#### [Assignment]
Look over the material for the string "hnodup". Copy every line where it turns up.
○ ○ ○
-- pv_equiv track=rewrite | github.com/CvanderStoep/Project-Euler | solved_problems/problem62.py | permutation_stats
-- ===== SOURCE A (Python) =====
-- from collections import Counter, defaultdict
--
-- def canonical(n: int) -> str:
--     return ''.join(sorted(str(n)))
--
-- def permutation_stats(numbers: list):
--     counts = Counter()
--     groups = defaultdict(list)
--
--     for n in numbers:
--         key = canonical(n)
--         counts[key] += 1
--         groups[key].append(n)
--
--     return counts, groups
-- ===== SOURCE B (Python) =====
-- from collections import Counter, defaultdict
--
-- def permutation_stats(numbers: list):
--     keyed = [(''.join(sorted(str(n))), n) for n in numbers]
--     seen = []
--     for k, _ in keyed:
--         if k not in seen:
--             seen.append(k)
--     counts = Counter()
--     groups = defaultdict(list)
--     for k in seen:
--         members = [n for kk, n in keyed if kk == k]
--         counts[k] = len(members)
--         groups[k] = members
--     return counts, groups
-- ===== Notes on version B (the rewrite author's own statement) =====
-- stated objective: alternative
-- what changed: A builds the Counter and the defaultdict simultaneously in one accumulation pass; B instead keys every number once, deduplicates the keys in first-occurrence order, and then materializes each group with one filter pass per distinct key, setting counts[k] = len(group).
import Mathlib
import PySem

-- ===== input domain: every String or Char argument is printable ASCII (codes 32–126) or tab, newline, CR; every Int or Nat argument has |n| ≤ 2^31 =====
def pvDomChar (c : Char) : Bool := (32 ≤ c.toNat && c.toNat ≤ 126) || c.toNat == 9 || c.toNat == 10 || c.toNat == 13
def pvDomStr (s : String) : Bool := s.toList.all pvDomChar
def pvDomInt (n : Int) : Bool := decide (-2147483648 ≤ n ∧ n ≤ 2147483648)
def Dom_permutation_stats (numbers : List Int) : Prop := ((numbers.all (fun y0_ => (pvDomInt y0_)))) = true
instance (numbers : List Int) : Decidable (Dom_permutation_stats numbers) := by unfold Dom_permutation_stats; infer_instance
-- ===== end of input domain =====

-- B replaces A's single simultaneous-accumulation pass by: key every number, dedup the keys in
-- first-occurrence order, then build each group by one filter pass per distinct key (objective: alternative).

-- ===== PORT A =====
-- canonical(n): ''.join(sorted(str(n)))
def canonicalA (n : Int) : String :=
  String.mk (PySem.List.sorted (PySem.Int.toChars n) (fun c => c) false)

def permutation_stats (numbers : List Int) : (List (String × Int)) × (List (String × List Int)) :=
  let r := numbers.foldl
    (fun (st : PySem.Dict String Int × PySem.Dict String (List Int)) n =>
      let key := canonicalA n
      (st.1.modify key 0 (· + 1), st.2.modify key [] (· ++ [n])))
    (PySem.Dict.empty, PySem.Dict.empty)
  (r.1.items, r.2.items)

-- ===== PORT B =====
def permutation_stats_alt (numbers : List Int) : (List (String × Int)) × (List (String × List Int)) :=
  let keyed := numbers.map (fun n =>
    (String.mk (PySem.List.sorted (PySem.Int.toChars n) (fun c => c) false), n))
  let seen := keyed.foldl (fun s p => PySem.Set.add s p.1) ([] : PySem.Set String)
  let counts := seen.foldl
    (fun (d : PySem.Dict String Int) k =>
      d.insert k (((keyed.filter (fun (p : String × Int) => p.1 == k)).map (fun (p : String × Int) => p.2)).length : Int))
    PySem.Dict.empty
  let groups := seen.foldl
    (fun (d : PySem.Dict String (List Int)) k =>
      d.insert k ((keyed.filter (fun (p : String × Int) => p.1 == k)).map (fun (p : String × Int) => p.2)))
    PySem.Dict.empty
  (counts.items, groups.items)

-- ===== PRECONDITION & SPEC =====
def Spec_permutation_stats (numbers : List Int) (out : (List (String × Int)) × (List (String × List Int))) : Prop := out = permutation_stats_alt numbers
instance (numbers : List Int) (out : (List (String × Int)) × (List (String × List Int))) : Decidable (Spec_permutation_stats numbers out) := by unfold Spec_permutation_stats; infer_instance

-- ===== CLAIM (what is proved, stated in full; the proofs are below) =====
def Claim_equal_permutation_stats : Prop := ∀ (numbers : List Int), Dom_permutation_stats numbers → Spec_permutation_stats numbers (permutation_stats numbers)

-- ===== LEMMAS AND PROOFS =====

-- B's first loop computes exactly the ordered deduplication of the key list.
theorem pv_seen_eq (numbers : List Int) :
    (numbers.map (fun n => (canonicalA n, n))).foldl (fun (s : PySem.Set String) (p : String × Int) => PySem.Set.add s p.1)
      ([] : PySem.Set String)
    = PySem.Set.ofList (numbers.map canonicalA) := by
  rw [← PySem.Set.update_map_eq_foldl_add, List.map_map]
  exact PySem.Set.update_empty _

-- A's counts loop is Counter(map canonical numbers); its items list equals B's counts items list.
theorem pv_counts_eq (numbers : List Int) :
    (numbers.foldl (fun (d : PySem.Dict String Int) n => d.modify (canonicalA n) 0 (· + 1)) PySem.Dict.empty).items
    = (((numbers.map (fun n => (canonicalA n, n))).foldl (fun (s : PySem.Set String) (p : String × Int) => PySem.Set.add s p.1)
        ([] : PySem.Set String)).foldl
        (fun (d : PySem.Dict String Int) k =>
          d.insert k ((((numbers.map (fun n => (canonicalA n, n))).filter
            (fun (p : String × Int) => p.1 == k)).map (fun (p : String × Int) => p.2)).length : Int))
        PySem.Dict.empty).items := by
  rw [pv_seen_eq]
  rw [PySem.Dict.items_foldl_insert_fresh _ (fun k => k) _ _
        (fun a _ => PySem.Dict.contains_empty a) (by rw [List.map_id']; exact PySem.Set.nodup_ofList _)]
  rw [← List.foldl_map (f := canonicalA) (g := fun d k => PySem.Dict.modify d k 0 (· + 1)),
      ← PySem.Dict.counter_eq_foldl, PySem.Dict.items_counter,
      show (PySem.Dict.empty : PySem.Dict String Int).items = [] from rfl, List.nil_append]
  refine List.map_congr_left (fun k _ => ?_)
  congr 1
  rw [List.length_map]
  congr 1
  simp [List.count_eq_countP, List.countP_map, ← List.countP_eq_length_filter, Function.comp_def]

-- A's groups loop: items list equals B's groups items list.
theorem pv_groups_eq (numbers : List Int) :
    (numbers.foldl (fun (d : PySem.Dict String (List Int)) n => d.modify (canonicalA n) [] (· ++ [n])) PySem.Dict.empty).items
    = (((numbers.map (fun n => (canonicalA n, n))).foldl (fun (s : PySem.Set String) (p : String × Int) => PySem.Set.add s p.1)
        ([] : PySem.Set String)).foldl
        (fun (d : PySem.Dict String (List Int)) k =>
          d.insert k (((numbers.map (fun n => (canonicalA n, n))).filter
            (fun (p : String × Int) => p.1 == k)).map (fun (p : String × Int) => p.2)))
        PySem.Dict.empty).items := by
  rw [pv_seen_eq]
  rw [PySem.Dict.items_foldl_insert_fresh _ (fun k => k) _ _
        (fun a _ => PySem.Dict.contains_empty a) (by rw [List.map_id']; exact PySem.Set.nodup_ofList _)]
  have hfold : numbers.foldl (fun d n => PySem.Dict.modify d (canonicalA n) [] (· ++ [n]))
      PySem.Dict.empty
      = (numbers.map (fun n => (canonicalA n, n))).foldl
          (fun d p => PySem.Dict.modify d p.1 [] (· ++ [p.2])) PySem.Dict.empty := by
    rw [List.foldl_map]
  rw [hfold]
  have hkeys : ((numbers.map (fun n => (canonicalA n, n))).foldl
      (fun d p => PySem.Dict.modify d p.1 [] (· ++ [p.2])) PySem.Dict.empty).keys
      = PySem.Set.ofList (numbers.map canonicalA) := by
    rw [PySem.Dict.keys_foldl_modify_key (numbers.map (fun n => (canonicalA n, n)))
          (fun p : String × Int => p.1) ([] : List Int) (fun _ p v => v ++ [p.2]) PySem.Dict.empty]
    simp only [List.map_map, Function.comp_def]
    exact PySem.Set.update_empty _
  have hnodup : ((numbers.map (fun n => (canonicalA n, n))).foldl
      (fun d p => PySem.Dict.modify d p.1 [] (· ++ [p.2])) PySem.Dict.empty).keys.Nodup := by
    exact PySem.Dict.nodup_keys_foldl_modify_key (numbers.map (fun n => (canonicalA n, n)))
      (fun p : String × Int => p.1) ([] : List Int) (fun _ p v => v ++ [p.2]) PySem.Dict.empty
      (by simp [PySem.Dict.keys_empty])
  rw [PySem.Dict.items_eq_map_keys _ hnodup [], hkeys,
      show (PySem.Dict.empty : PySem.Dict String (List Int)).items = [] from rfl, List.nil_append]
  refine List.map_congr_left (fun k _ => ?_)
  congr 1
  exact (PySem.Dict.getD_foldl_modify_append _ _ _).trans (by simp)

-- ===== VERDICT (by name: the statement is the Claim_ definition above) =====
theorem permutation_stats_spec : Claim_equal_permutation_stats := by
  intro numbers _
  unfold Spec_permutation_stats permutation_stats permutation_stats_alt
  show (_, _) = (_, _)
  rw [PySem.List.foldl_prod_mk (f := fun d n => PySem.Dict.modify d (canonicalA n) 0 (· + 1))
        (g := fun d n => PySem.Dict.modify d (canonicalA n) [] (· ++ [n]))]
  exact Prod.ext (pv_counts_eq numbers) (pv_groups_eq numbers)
○ ○ ○
#### [Response area]
  have hnodup : ((numbers.map (fun n => (canonicalA n, n))).foldl
  rw [PySem.Dict.items_eq_map_keys _ hnodup [], hkeys,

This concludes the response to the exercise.